Inflammation of the paranasal sinuses, or sinusitis, can be not only against the background of long-term rhinitis or chronic bacterial infection of the sinuses. The paranasal sinuses can become inflamed due to a sharp drop in air pressure in which a person is located. In addition, in the presence of barotrauma, aerootitis, pneumothorax, and emphysema may occur. Symptoms of sinusitis with a sharp change in pressure are experienced by pilots, caisson workers and divers.

Mechanism of occurrence of symptoms of sinusitis in barotrauma

The symptoms of sinusitis appear due to an imbalance between the air pressure in the paranasal sinus and in the external environment. When atmospheric pressure rises,  inside the sinus, the pressure is relatively low. This contributes to the accumulation of exudate and blood in the sinus. When the pressure in the external environment drops, then inside the sinus it turns out to be increased, and the walls of the sinus can be injured. The pressure difference in any case injures the walls of the sinus and disrupts the blood supply in it. From this, inflammatory processes develop, which is called aerosinusitis. With the development of aerosinusitis, it can be complicated by purulent sinusitis.
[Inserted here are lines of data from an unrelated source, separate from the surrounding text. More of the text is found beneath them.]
-- pv_equiv track=rewrite | github.com/MSKazemi/kubeintellect | app/agents/tools/tools_lib/patch_tools.py | _build_kv_diff
-- ===== SOURCE A (Python) =====
-- def _build_kv_diff(label_or_annotation: str, current: dict, proposed: dict) -> str:
--     """Diff for labels or annotations."""
--     added = {k: v for k, v in proposed.items() if k not in current}
--     removed = {k: v for k, v in current.items() if k not in proposed}
--     changed = {
--         k: (current[k], proposed[k])
--         for k in proposed
--         if k in current and current[k] != proposed[k]
--     }
--     unchanged_count = len(proposed) - len(added) - len(changed)
--
--     if not added and not removed and not changed:
--         return f"No changes — proposed {label_or_annotation} are identical to current state."
--
--     lines = []
--     for k, v in sorted(added.items()):
--         lines.append(f"  + {k}={v!r}  ← ADDED")
--     for k, (old, new) in sorted(changed.items()):
--         lines.append(f"  ~ {k}: {old!r} → {new!r}  ← CHANGED")
--     for k, v in sorted(removed.items()):
--         lines.append(f"  - {k}={v!r}  ← REMOVED")
--     lines.append(f"  (unchanged: {unchanged_count})")
--     return "\n".join(lines)
-- ===== SOURCE B (Python) =====
-- def _build_kv_diff(label_or_annotation: str, current: dict, proposed: dict) -> str:
--     """Diff for labels or annotations: one classifying pass over the sorted key union."""
--     keys = sorted(set(list(current) + list(proposed)))
--     added_lines, changed_lines, removed_lines = [], [], []
--     unchanged = 0
--     for k in keys:
--         if k in current and k in proposed:
--             old, new = current[k], proposed[k]
--             if old != new:
--                 changed_lines.append(f"  ~ {k}: {old!r} → {new!r}  ← CHANGED")
--             else:
--                 unchanged += 1
--         elif k in proposed:
--             added_lines.append(f"  + {k}={proposed[k]!r}  ← ADDED")
--         else:
--             removed_lines.append(f"  - {k}={current[k]!r}  ← REMOVED")
--     if not added_lines and not changed_lines and not removed_lines:
--         return f"No changes — proposed {label_or_annotation} are identical to current state."
--     lines = added_lines + changed_lines + removed_lines
--     lines.append(f"  (unchanged: {unchanged})")
--     return "\n".join(lines)
-- ===== Notes on version B (the rewrite author's own statement) =====
-- stated objective: alternative
-- what changed: Instead of three separate dict comprehensions followed by three independent sorts, B sorts the union of the two key sets once and classifies each key into added/changed/removed lines (and an unchanged counter) in a single pass over that sorted union.
import Mathlib
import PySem

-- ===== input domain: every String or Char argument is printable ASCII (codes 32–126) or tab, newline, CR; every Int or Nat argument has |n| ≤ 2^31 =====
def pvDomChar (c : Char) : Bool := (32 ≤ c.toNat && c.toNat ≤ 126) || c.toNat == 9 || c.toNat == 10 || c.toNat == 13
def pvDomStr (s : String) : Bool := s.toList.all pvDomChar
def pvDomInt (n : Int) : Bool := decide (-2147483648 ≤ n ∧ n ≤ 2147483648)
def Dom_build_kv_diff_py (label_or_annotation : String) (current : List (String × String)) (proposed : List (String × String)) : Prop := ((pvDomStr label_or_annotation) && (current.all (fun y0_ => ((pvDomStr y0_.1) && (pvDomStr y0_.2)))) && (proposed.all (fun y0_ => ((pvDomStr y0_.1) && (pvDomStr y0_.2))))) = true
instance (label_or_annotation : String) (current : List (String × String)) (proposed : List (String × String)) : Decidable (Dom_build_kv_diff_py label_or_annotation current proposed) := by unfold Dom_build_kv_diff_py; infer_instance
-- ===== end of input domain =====

-- B replaces A's three dict comprehensions plus three independent sorts by ONE sorted pass over the
-- union of the key sets that classifies every key (objective: alternative decomposition, same cost).

-- Shared formatting helpers: the f-string/repr formatting both Pythons use verbatim.
-- Python's repr(s), exact on the domain's characters (printable ASCII, tab, newline, CR).
def pyReprChar (q : Char) (c : Char) : List Char :=
  if c = '\\' then ['\\', '\\']
  else if c = q then ['\\', q]
  else if c = Char.ofNat 9 then ['\\', 't']
  else if c = Char.ofNat 10 then ['\\', 'n']
  else if c = Char.ofNat 13 then ['\\', 'r']
  else [c]

def pyRepr (s : String) : String :=
  let cs := s.toList
  let q : Char := if '\'' ∈ cs ∧ '"' ∉ cs then '"' else '\''
  String.ofList (q :: (cs.flatMap (pyReprChar q) ++ [q]))

def fmtAdded (k v : String) : String := "  + " ++ k ++ "=" ++ pyRepr v ++ "  ← ADDED"
def fmtChanged (k o n : String) : String := "  ~ " ++ k ++ ": " ++ pyRepr o ++ " → " ++ pyRepr n ++ "  ← CHANGED"
def fmtRemoved (k v : String) : String := "  - " ++ k ++ "=" ++ pyRepr v ++ "  ← REMOVED"
def fmtUnchanged (u : Int) : String := "  (unchanged: " ++ PySem.Int.toStr u ++ ")"
def noChangesMsg (label_or_annotation : String) : String :=
  "No changes — proposed " ++ label_or_annotation ++ " are identical to current state."

-- ===== PORT A =====
def build_kv_diff_py (label_or_annotation : String) (current : List (String × String)) (proposed : List (String × String)) : String :=
  let added := proposed.filter (fun kv => decide (kv.1 ∉ current.map Prod.fst))
  let removed := current.filter (fun kv => decide (kv.1 ∉ proposed.map Prod.fst))
  let changed := proposed.filterMap (fun kv =>
    match List.lookup kv.1 current with
    | some o => if o ≠ kv.2 then some (kv.1, o, kv.2) else none
    | none => none)
  let unchanged_count : Int := (proposed.length : Int) - added.length - changed.length
  if added = [] ∧ removed = [] ∧ changed = [] then noChangesMsg label_or_annotation
  else
    -- dict keys are unique, so Python's sort of the item tuples orders by the key alone (exact under Pre_)
    let lines :=
      (PySem.List.sorted added (fun p => p.1) false).map (fun p => fmtAdded p.1 p.2)
      ++ (PySem.List.sorted changed (fun p => p.1) false).map (fun p => fmtChanged p.1 p.2.1 p.2.2)
      ++ (PySem.List.sorted removed (fun p => p.1) false).map (fun p => fmtRemoved p.1 p.2)
      ++ [fmtUnchanged unchanged_count]
    PySem.Str.join "\n" lines

-- ===== PORT B =====
-- one classifying step of B's single pass ('k in current' / 'current[k]' ported via List.lookup)
def bStep (current proposed : List (String × String))
    (acc : List String × List String × List String × Int) (k : String) :
    List String × List String × List String × Int :=
  match List.lookup k current, List.lookup k proposed with
  | some o, some n =>
      if o ≠ n then (acc.1, acc.2.1 ++ [fmtChanged k o n], acc.2.2.1, acc.2.2.2)
      else (acc.1, acc.2.1, acc.2.2.1, acc.2.2.2 + 1)
  | none, some n => (acc.1 ++ [fmtAdded k n], acc.2.1, acc.2.2.1, acc.2.2.2)
  | some o, none => (acc.1, acc.2.1, acc.2.2.1 ++ [fmtRemoved k o], acc.2.2.2)
  | none, none => acc  -- unreachable: k is drawn from the union of the key sets

-- sorted(set(list(current) + list(proposed))): the sorted union of the key sets
def sortedKeyUnion (current proposed : List (String × String)) : List String :=
  PySem.List.sorted
    (PySem.Set.ofList (current.map Prod.fst ++ proposed.map Prod.fst)) (fun x => x) false

def build_kv_diff_py_alt (label_or_annotation : String) (current : List (String × String)) (proposed : List (String × String)) : String :=
  let keys := sortedKeyUnion current proposed
  let r := keys.foldl (bStep current proposed) ([], [], [], 0)
  if r.1 = [] ∧ r.2.1 = [] ∧ r.2.2.1 = [] then noChangesMsg label_or_annotation
  else PySem.Str.join "\n" (r.1 ++ r.2.1 ++ r.2.2.1 ++ [fmtUnchanged r.2.2.2])

-- ===== PRECONDITION & SPEC =====
-- A Python dict never holds two entries with the same key, so the association lists standing for
-- 'current' and 'proposed' must have pairwise-distinct keys; no genuine dict input is excluded.
def Pre_build_kv_diff_py (label_or_annotation : String) (current : List (String × String)) (proposed : List (String × String)) : Prop :=
  (current.map Prod.fst).Nodup ∧ (proposed.map Prod.fst).Nodup
instance (label_or_annotation : String) (current : List (String × String)) (proposed : List (String × String)) : Decidable (Pre_build_kv_diff_py label_or_annotation current proposed) := by unfold Pre_build_kv_diff_py; infer_instance

def pvWitness_build_kv_diff_py : String × (List (String × String)) × (List (String × String)) :=
  ("labels", [("app", "web"), ("tier", "old")], [("app", "web"), ("tier", "new"), ("env", "prod")])

def Spec_build_kv_diff_py (label_or_annotation : String) (current : List (String × String)) (proposed : List (String × String)) (out : String) : Prop := out = build_kv_diff_py_alt label_or_annotation current proposed
instance (label_or_annotation : String) (current : List (String × String)) (proposed : List (String × String)) (out : String) : Decidable (Spec_build_kv_diff_py label_or_annotation current proposed out) := by unfold Spec_build_kv_diff_py; infer_instance

-- ===== CLAIM (what is proved, stated in full; the proofs are below) =====
def Claim_equal_build_kv_diff_py : Prop := ∀ (label_or_annotation : String) (current : List (String × String)) (proposed : List (String × String)), Dom_build_kv_diff_py label_or_annotation current proposed → Pre_build_kv_diff_py label_or_annotation current proposed → Spec_build_kv_diff_py label_or_annotation current proposed (build_kv_diff_py label_or_annotation current proposed)

-- ===== LEMMAS AND PROOFS =====

-- the pair (resp. triple) each union key contributes to B's added / changed / removed group
def gA (current proposed : List (String × String)) (k : String) : Option (String × String) :=
  match List.lookup k current, List.lookup k proposed with
  | none, some n => some (k, n)
  | _, _ => none

def gC (current proposed : List (String × String)) (k : String) : Option (String × String × String) :=
  match List.lookup k current, List.lookup k proposed with
  | some o, some n => if o ≠ n then some (k, o, n) else none
  | _, _ => none

def gR (current proposed : List (String × String)) (k : String) : Option (String × String) :=
  match List.lookup k current, List.lookup k proposed with
  | some o, none => some (k, o)
  | _, _ => none

def pU (current proposed : List (String × String)) (k : String) : Bool :=
  match List.lookup k current, List.lookup k proposed with
  | some o, some n => o == n
  | _, _ => false

theorem lookup_none_iff (l : List (String × String)) (a : String) :
    List.lookup a l = none ↔ a ∉ l.map Prod.fst := by
  induction l with
  | nil => simp
  | cons hd t ih =>
    rcases hd with ⟨x, y⟩
    by_cases hx : a = x
    · subst hx; simp [List.lookup]
    · have hb : (a == x) = false := by simp [hx]
      simp [List.lookup, hb, ih, hx]

theorem lookup_some_iff (l : List (String × String)) (a b : String) (h : (l.map Prod.fst).Nodup) :
    List.lookup a l = some b ↔ (a, b) ∈ l := by
  induction l with
  | nil => simp
  | cons hd t ih =>
    rcases hd with ⟨x, y⟩
    simp only [List.map_cons, List.nodup_cons] at h
    by_cases hx : a = x
    · subst hx
      simp only [List.lookup, BEq.rfl]
      constructor
      · rintro h'; simp at h'; subst h'; simp
      · intro hm
        rcases List.mem_cons.1 hm with heq | hmem
        · simp at heq; simp [heq]
        · exact absurd (List.mem_map.2 ⟨_, hmem, rfl⟩) h.1
    · have hb : (a == x) = false := by simp [hx]
      simp only [List.lookup, hb, List.mem_cons, ih h.2]
      constructor
      · exact Or.inr
      · rintro (heq | hmem)
        · exact absurd (congrArg Prod.fst heq) hx
        · exact hmem

-- B's fold, computed: the three groups are filterMaps over the key list, the counter a countP
theorem foldB (current proposed : List (String × String)) (ks : List String)
    (a c r : List String) (u : Int) :
    ks.foldl (bStep current proposed) (a, c, r, u) =
      (a ++ (ks.filterMap (gA current proposed)).map (fun p => fmtAdded p.1 p.2),
       c ++ (ks.filterMap (gC current proposed)).map (fun p => fmtChanged p.1 p.2.1 p.2.2),
       r ++ (ks.filterMap (gR current proposed)).map (fun p => fmtRemoved p.1 p.2),
       u + ks.countP (pU current proposed)) := by
  induction ks generalizing a c r u with
  | nil => simp
  | cons k t ih =>
    unfold gA gC gR pU at ih ⊢
    rcases hc : List.lookup k current with _ | o <;> rcases hp : List.lookup k proposed with _ | n <;>
      simp only [List.foldl_cons, bStep, List.filterMap_cons, List.countP_cons, hc, hp]
    · simpa using ih a c r u
    · simpa using (ih (a ++ [fmtAdded k n]) c r u)
    · simpa using (ih a c (r ++ [fmtRemoved k o]) u)
    · by_cases hne : o ≠ n
      · simpa [hne] using (ih a (c ++ [fmtChanged k o n]) r u)
      · simp only [ne_eq, not_not] at hne
        subst hne
        have hif : (if o ≠ o then (a, c ++ [fmtChanged k o o], r, u) else (a, c, r, u + 1))
            = (a, c, r, u + 1) := by simp
        rw [hif, ih a c r (u + 1)]
        simp [Prod.ext_iff]
        omega

-- a key-preserving filterMap of a strictly increasing key list is strictly increasing in the key
theorem pairwise_filterMap_key {β : Type} (f : String → Option β) (key : β → String)
    (hf : ∀ k p, f k = some p → key p = k) (ks : List String) (h : ks.Pairwise (· < ·)) :
    (ks.filterMap f).Pairwise (fun a b => key a < key b) := by
  induction ks with
  | nil => simp
  | cons k t ih =>
    rcases List.pairwise_cons.1 h with ⟨hk, ht⟩
    rcases hp : f k with _ | p
    · simpa [List.filterMap_cons, hp] using ih ht
    · simp only [List.filterMap_cons, hp, List.pairwise_cons]
      refine ⟨?_, ih ht⟩
      intro b hb
      rcases List.mem_filterMap.1 hb with ⟨x, hx, hfx⟩
      rw [hf k p hp, hf x b hfx]
      exact hk x hx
What are the symptoms of sinusitis in barotrauma?

Aerosinusitis is often bilateral. Symptoms of sinusitis are characterized by intense headache in the area of ​​localization of the affected sinuses. Pain in aerosinusitis can radiate or be diffuse. The main symptom of sinusitis with pressure drop – feeling of fullness and heaviness in the affected sinus. Patients with aerosinusitis complain of nasal congestion and difficulty in nasal breathing.

An increase in body temperature and the appearance of a yellow-green discharge from the nose indicates the addition of a bacterial infection. Most often the symptoms of sinusitis are present in the frontal and maxillary sinuses.

Diagnosis and treatment of symptoms of sinusitis due to barotrauma

kakie-simptomy-sinusita-provotsiruet-barotravmaThe most important thing in diagnosing sinusitis is taking an anamnesis specifying the type of activity and leisure preferences of the patient. On examination, you can see the expansion of the skin capillaries in the area of ​​the affected sinuses. With rhinoscopy, there is swelling and redness of the mucosa, the presence of discharge from the affected sinuses. On the X-ray, you can see and determine the level of fluid. If aerosinusitis is suspected in combination with aerootitis, audiometry is performed.

During the treatment of sinusitis, the main goal is to relieve swelling of the mucous membrane, restore the patency of the sinuses and its normal drainage. To do this, drain and wash the sinuses using the "cuckoo" method; or evacuate the contents with a catheter.

For the duration of the treatment of symptoms of sinusitis, the patient should be removed from work with a sharp drop in pressure. When a secondary bacterial infection is attached, antibacterial drugs are prescribed. In most cases, conservative therapy is sufficient for recovery. In situations in which drainage and flushing is not possible, there is a risk of an abscess or purulent meningitis. In such cases, surgical intervention is indicated.